:: AVAILABLE DATA ::
-- pv_equiv track=rewrite | github.com/pmcarlton/circoscontacts | chimerax_circoscontacts/src/cmd.py | _active_ranges_from_maps
-- ===== SOURCE A (Python) =====
-- from typing import Dict, Iterable, List, Set, Tuple
--
-- def _to_ranges(values: Iterable[int]) -> List[Tuple[int, int]]:
--     nums = sorted(set(values))
--     if not nums:
--         return []
--     ranges: List[Tuple[int, int]] = []
--     start = prev = nums[0]
--     for value in nums[1:]:
--         if value == prev + 1:
--             prev = value
--             continue
--         ranges.append((start, prev))
--         start = prev = value
--     ranges.append((start, prev))
--     return ranges
--
-- def _active_ranges_from_maps(
--     active_chain_resnums: Dict[str, Set[int]],
--     pos_map: Dict[str, Dict[int, int]],
--     display_chain_of: Dict[str, str],
-- ) -> Dict[str, List[Tuple[int, int]]]:
--     active_display: Dict[str, Set[int]] = {}
--     for source_chain, source_resnums in active_chain_resnums.items():
--         mapped = pos_map.get(source_chain, {})
--         display_chain = display_chain_of.get(source_chain, source_chain)
--         for resnum in source_resnums:
--             pos = mapped.get(resnum)
--             if pos is None:
--                 continue
--             active_display.setdefault(display_chain, set()).add(pos)
--     return {chain: _to_ranges(pos_set) for chain, pos_set in active_display.items()}
-- ===== SOURCE B (Python) =====
-- from typing import Dict, Iterable, List, Set, Tuple
--
-- def _to_ranges(values: Iterable[int]) -> List[Tuple[int, int]]:
--     nums = sorted(set(values))
--     if not nums:
--         return []
--     pairs = list(zip(nums, nums[1:]))
--     starts = [nums[0]] + [b for a, b in pairs if b != a + 1]
--     ends = [a for a, b in pairs if b != a + 1] + [nums[-1]]
--     return list(zip(starts, ends))
--
-- def _active_ranges_from_maps(
--     active_chain_resnums: Dict[str, Set[int]],
--     pos_map: Dict[str, Dict[int, int]],
--     display_chain_of: Dict[str, str],
-- ) -> Dict[str, List[Tuple[int, int]]]:
--     active_display: Dict[str, Set[int]] = {}
--     for source_chain, source_resnums in active_chain_resnums.items():
--         mapped = pos_map.get(source_chain, {})
--         display_chain = display_chain_of.get(source_chain, source_chain)
--         for resnum in source_resnums:
--             pos = mapped.get(resnum)
--             if pos is None:
--                 continue
--             active_display.setdefault(display_chain, set()).add(pos)
--     return {chain: _to_ranges(pos_set) for chain, pos_set in active_display.items()}
-- ===== Notes on version B (the rewrite author's own statement) =====
-- stated objective: idiomatic
-- what changed: _to_ranges drops the start/prev accumulator state machine and instead detects run boundaries by comparing each element with its successor (zip(nums, nums[1:])), building the start list and end list as comprehensions and zipping them into ranges; the mapping glue is unchanged.
import Mathlib
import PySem

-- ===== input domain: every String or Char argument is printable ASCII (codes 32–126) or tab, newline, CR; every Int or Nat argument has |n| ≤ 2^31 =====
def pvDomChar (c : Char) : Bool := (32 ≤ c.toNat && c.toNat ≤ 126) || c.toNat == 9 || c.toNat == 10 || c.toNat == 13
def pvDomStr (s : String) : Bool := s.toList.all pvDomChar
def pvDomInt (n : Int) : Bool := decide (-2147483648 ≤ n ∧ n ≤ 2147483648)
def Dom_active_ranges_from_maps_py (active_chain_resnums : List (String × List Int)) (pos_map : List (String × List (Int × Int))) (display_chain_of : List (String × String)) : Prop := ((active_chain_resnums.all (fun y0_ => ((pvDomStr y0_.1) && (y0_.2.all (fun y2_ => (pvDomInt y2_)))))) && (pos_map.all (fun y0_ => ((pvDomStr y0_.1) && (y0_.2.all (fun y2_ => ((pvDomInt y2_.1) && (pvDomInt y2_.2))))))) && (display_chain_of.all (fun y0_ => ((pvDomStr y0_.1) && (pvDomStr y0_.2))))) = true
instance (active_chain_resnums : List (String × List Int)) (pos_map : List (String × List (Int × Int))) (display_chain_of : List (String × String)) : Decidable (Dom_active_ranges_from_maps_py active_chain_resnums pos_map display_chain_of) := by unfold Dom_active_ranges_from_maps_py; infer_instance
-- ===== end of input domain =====

-- B replaces _to_ranges's start/prev state machine with successor-comparison comprehensions zipped into ranges (idiomatic; same cost); the mapping glue is unchanged.


-- ===== PORT A =====
-- _to_ranges: explicit start/prev state machine over sorted(set(values))
def pvLoopA (ranges : List (Int × Int)) (start prev : Int) : List Int → List (Int × Int)
  | [] => ranges ++ [(start, prev)]
  | v :: rest =>
    if v = prev + 1 then pvLoopA ranges start v rest
    else pvLoopA (ranges ++ [(start, prev)]) v v rest

def pvToRanges (values : List Int) : List (Int × Int) :=
  match PySem.List.sorted (PySem.Set.ofList values) (fun x => x) false with
  | [] => []
  | n0 :: rest => pvLoopA [] n0 n0 rest

def active_ranges_from_maps_py (active_chain_resnums : List (String × List Int)) (pos_map : List (String × List (Int × Int))) (display_chain_of : List (String × String)) : List (String × List (Int × Int)) :=
  let pmD := PySem.Dict.ofList pos_map
  let dcoD := PySem.Dict.ofList display_chain_of
  let active_display :=
    (PySem.Dict.ofList active_chain_resnums).items.foldl
      (fun d p =>
        let mapped := PySem.Dict.ofList (pmD.getD p.1 [])
        let dc := dcoD.getD p.1 p.1
        (PySem.Set.ofList p.2).foldl
          (fun d' r =>
            match mapped.get? r with
            | none => d'
            | some pos => d'.modify dc PySem.Set.empty (fun s => PySem.Set.add s pos))
          d)
      PySem.Dict.empty
  active_display.items.map (fun q => (q.1, pvToRanges q.2))

-- ===== PORT B =====
-- _to_ranges: run boundaries found by comparing each element with its successor; zip the starts with the ends
def pvToRangesAlt (values : List Int) : List (Int × Int) :=
  let nums := PySem.List.sorted (PySem.Set.ofList values) (fun x => x) false
  if nums = [] then []
  else
    let pairs := nums.zip (PySem.List.slice nums (some 1) none)
    let starts := PySem.List.pyGetD nums 0 0 :: (pairs.filter (fun p => p.2 ≠ p.1 + 1)).map (·.2)
    let ends := (pairs.filter (fun p => p.2 ≠ p.1 + 1)).map (·.1) ++ [PySem.List.pyGetD nums (-1) 0]
    starts.zip ends

def active_ranges_from_maps_py_alt (active_chain_resnums : List (String × List Int)) (pos_map : List (String × List (Int × Int))) (display_chain_of : List (String × String)) : List (String × List (Int × Int)) :=
  let pmD := PySem.Dict.ofList pos_map
  let dcoD := PySem.Dict.ofList display_chain_of
  let active_display :=
    (PySem.Dict.ofList active_chain_resnums).items.foldl
      (fun d p =>
        let mapped := PySem.Dict.ofList (pmD.getD p.1 [])
        let dc := dcoD.getD p.1 p.1
        (PySem.Set.ofList p.2).foldl
          (fun d' r =>
            match mapped.get? r with
            | none => d'
            | some pos => d'.modify dc PySem.Set.empty (fun s => PySem.Set.add s pos))
          d)
      PySem.Dict.empty
  active_display.items.map (fun q => (q.1, pvToRangesAlt q.2))

-- ===== PRECONDITION & SPEC =====
def Spec_active_ranges_from_maps_py (active_chain_resnums : List (String × List Int)) (pos_map : List (String × List (Int × Int))) (display_chain_of : List (String × String)) (out : List (String × List (Int × Int))) : Prop := out = active_ranges_from_maps_py_alt active_chain_resnums pos_map display_chain_of
instance (active_chain_resnums : List (String × List Int)) (pos_map : List (String × List (Int × Int))) (display_chain_of : List (String × String)) (out : List (String × List (Int × Int))) : Decidable (Spec_active_ranges_from_maps_py active_chain_resnums pos_map display_chain_of out) := by unfold Spec_active_ranges_from_maps_py; infer_instance

-- ===== CLAIM (what is proved, stated in full; the proofs are below) =====
def Claim_equal_active_ranges_from_maps_py : Prop := ∀ (active_chain_resnums : List (String × List Int)) (pos_map : List (String × List (Int × Int))) (display_chain_of : List (String × String)), Dom_active_ranges_from_maps_py active_chain_resnums pos_map display_chain_of → Spec_active_ranges_from_maps_py active_chain_resnums pos_map display_chain_of (active_ranges_from_maps_py active_chain_resnums pos_map display_chain_of)

-- ===== LEMMAS AND PROOFS =====
-- The maximal runs of consecutive integers of a list, grouped front-to-back.
def pvRuns : List Int → List (List Int)
  | [] => []
  | v :: rest =>
    match pvRuns rest with
    | (w :: g) :: gs => if w = v + 1 then (v :: w :: g) :: gs else [v] :: (w :: g) :: gs
    | gs => [v] :: gs

-- Each run contributes (first element, last element).
def pvEnds (gs : List (List Int)) : List (Int × Int) := gs.map (fun g => (g.headD 0, g.getLastD 0))

-- What A's loop appends after the accumulated ranges, in terms of the runs of the remaining input.
def pvGlue (start prev : Int) : List (List Int) → List (Int × Int)
  | (w :: g) :: gs =>
    if w = prev + 1 then (start, (w :: g).getLastD 0) :: pvEnds gs
    else (start, prev) :: pvEnds ((w :: g) :: gs)
  | _ => [(start, prev)]

theorem pvRuns_cons (v : Int) (rest : List Int) : pvRuns (v :: rest) =
    match pvRuns rest with
    | (w :: g) :: gs => if w = v + 1 then (v :: w :: g) :: gs else [v] :: (w :: g) :: gs
    | gs => [v] :: gs := rfl

theorem pvRuns_cons_shape (v : Int) (rest : List Int) :
    ∃ g gs, pvRuns (v :: rest) = (v :: g) :: gs := by
  rw [pvRuns_cons]
  cases h : pvRuns rest with
  | nil => exact ⟨[], [], rfl⟩
  | cons g0 gs0 =>
    cases g0 with
    | nil => exact ⟨[], [] :: gs0, rfl⟩
    | cons w g' =>
      by_cases hw : w = v + 1
      · exact ⟨w :: g', gs0, by simp [hw]⟩
      · exact ⟨[], (w :: g') :: gs0, by simp [hw]⟩

theorem pvLoopA_runs (rest : List Int) : ∀ (ranges : List (Int × Int)) (start prev : Int),
    pvLoopA ranges start prev rest = ranges ++ pvGlue start prev (pvRuns rest) := by
  induction rest with
  | nil => intro ranges start prev; simp [pvLoopA, pvRuns, pvGlue]
  | cons v rest' ih =>
    intro ranges start prev
    have key : pvGlue start prev (pvRuns (v :: rest')) =
        if v = prev + 1 then pvGlue start v (pvRuns rest')
        else (start, prev) :: pvGlue v v (pvRuns rest') := by
      cases rest' with
      | nil =>
        by_cases hv : v = prev + 1
        · subst hv; simp [pvRuns, pvGlue, pvEnds]
        · simp [pvRuns, pvGlue, pvEnds, hv]
      | cons u rest2 =>
        obtain ⟨g, gs, hg⟩ := pvRuns_cons_shape u rest2
        have hrv : pvRuns (v :: u :: rest2) =
            if u = v + 1 then (v :: u :: g) :: gs else [v] :: (u :: g) :: gs := by
          rw [pvRuns_cons, hg]
        rw [hg, hrv]
        by_cases hu : u = v + 1
        · subst hu
          by_cases hv : v = prev + 1
          · subst hv; simp [pvGlue, pvEnds]
          · simp [pvGlue, pvEnds, hv]
        · by_cases hv : v = prev + 1
          · subst hv; simp [pvGlue, pvEnds, hu]
          · simp [pvGlue, pvEnds, hu, hv]
    simp only [pvLoopA]
    by_cases hv : v = prev + 1
    · rw [if_pos hv, ih, key, if_pos hv]
    · rw [if_neg hv, ih, key, if_neg hv, List.append_assoc]
      simp

theorem pvLoopA_ends (v : Int) (rest : List Int) :
    pvLoopA [] v v rest = pvEnds (pvRuns (v :: rest)) := by
  rw [pvLoopA_runs, List.nil_append]
  cases rest with
  | nil => simp [pvRuns, pvGlue, pvEnds]
  | cons u rest2 =>
    obtain ⟨g, gs, hg⟩ := pvRuns_cons_shape u rest2
    have hrv : pvRuns (v :: u :: rest2) =
        if u = v + 1 then (v :: u :: g) :: gs else [v] :: (u :: g) :: gs := by
      rw [pvRuns_cons, hg]
    rw [hg, hrv]
    by_cases hu : u = v + 1
    · subst hu; simp [pvGlue, pvEnds]
    · simp [pvGlue, pvEnds, hu]

theorem pvStarts_runs (rest : List Int) : ∀ v : Int,
    v :: (((v :: rest).zip rest).filter (fun p => p.2 ≠ p.1 + 1)).map (·.2) =
      (pvRuns (v :: rest)).map (fun g => g.headD 0) := by
  induction rest with
  | nil => intro v; simp [pvRuns]
  | cons w rest2 ih =>
    intro v
    obtain ⟨g, gs, hg⟩ := pvRuns_cons_shape w rest2
    have hrv : pvRuns (v :: w :: rest2) =
        if w = v + 1 then (v :: w :: g) :: gs else [v] :: (w :: g) :: gs := by
      rw [pvRuns_cons, hg]
    have ih' := ih w
    rw [hg] at ih'
    simp only [List.map_cons, List.headD_cons, List.cons.injEq, true_and] at ih'
    rw [hrv]
    by_cases hw : w = v + 1
    · subst hw
      simp at ih' ⊢
      exact ih'
    · simp [hw] at ih' ⊢
      exact ih'

theorem pvEnds_runs (rest : List Int) : ∀ v : Int,
    (((v :: rest).zip rest).filter (fun p => p.2 ≠ p.1 + 1)).map (·.1) ++ [(v :: rest).getLastD 0] =
      (pvRuns (v :: rest)).map (fun g => g.getLastD 0) := by
  induction rest with
  | nil => intro v; simp [pvRuns]
  | cons w rest2 ih =>
    intro v
    obtain ⟨g, gs, hg⟩ := pvRuns_cons_shape w rest2
    have hrv : pvRuns (v :: w :: rest2) =
        if w = v + 1 then (v :: w :: g) :: gs else [v] :: (w :: g) :: gs := by
      rw [pvRuns_cons, hg]
    have ih' := ih w
    rw [hg] at ih'
    rw [hrv]
    by_cases hw : w = v + 1
    · subst hw
      simp [List.zip_cons_cons] at ih' ⊢
      simpa using ih'
    · simp [List.zip_cons_cons, hw] at ih' ⊢
      simp [ih']

theorem pvToRanges_eq (values : List Int) : pvToRanges values = pvToRangesAlt values := by
  unfold pvToRanges pvToRangesAlt
  cases h : PySem.List.sorted (PySem.Set.ofList values) (fun x => x) false with
  | nil => simp
  | cons v rest =>
    rw [if_neg (by simp)]
    rw [PySem.List.slice_from_one]
    simp only [List.tail_cons, PySem.List.pyGetD_zero_cons]
    have hlast : PySem.List.pyGetD (v :: rest) (-1) 0 = (v :: rest).getLastD 0 := by
      rw [PySem.List.pyGetD_neg_one (v :: rest) 0 (by simp)]
      simp [List.getLastD_eq_getLast?, List.getLast?_eq_some_getLast (show v :: rest ≠ [] by simp)]
    rw [hlast, pvLoopA_ends, pvStarts_runs, pvEnds_runs]
    unfold pvEnds
    rw [List.zip_map']

-- ===== VERDICT (by name: the statement is the Claim_ definition above) =====
theorem active_ranges_from_maps_py_spec : Claim_equal_active_ranges_from_maps_py := by
  intro acr pm dco _
  unfold Spec_active_ranges_from_maps_py active_ranges_from_maps_py active_ranges_from_maps_py_alt
  simp only [pvToRanges_eq]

:: REQUIRED WORK ::
Which lines above contain the word "pvToRangesAlt"? List them.

:: ANSWER TO THE EXERCISE ::
def pvToRangesAlt (values : List Int) : List (Int × Int) :=
  active_display.items.map (fun q => (q.1, pvToRangesAlt q.2))
theorem pvToRanges_eq (values : List Int) : pvToRanges values = pvToRangesAlt values := by
  unfold pvToRanges pvToRangesAlt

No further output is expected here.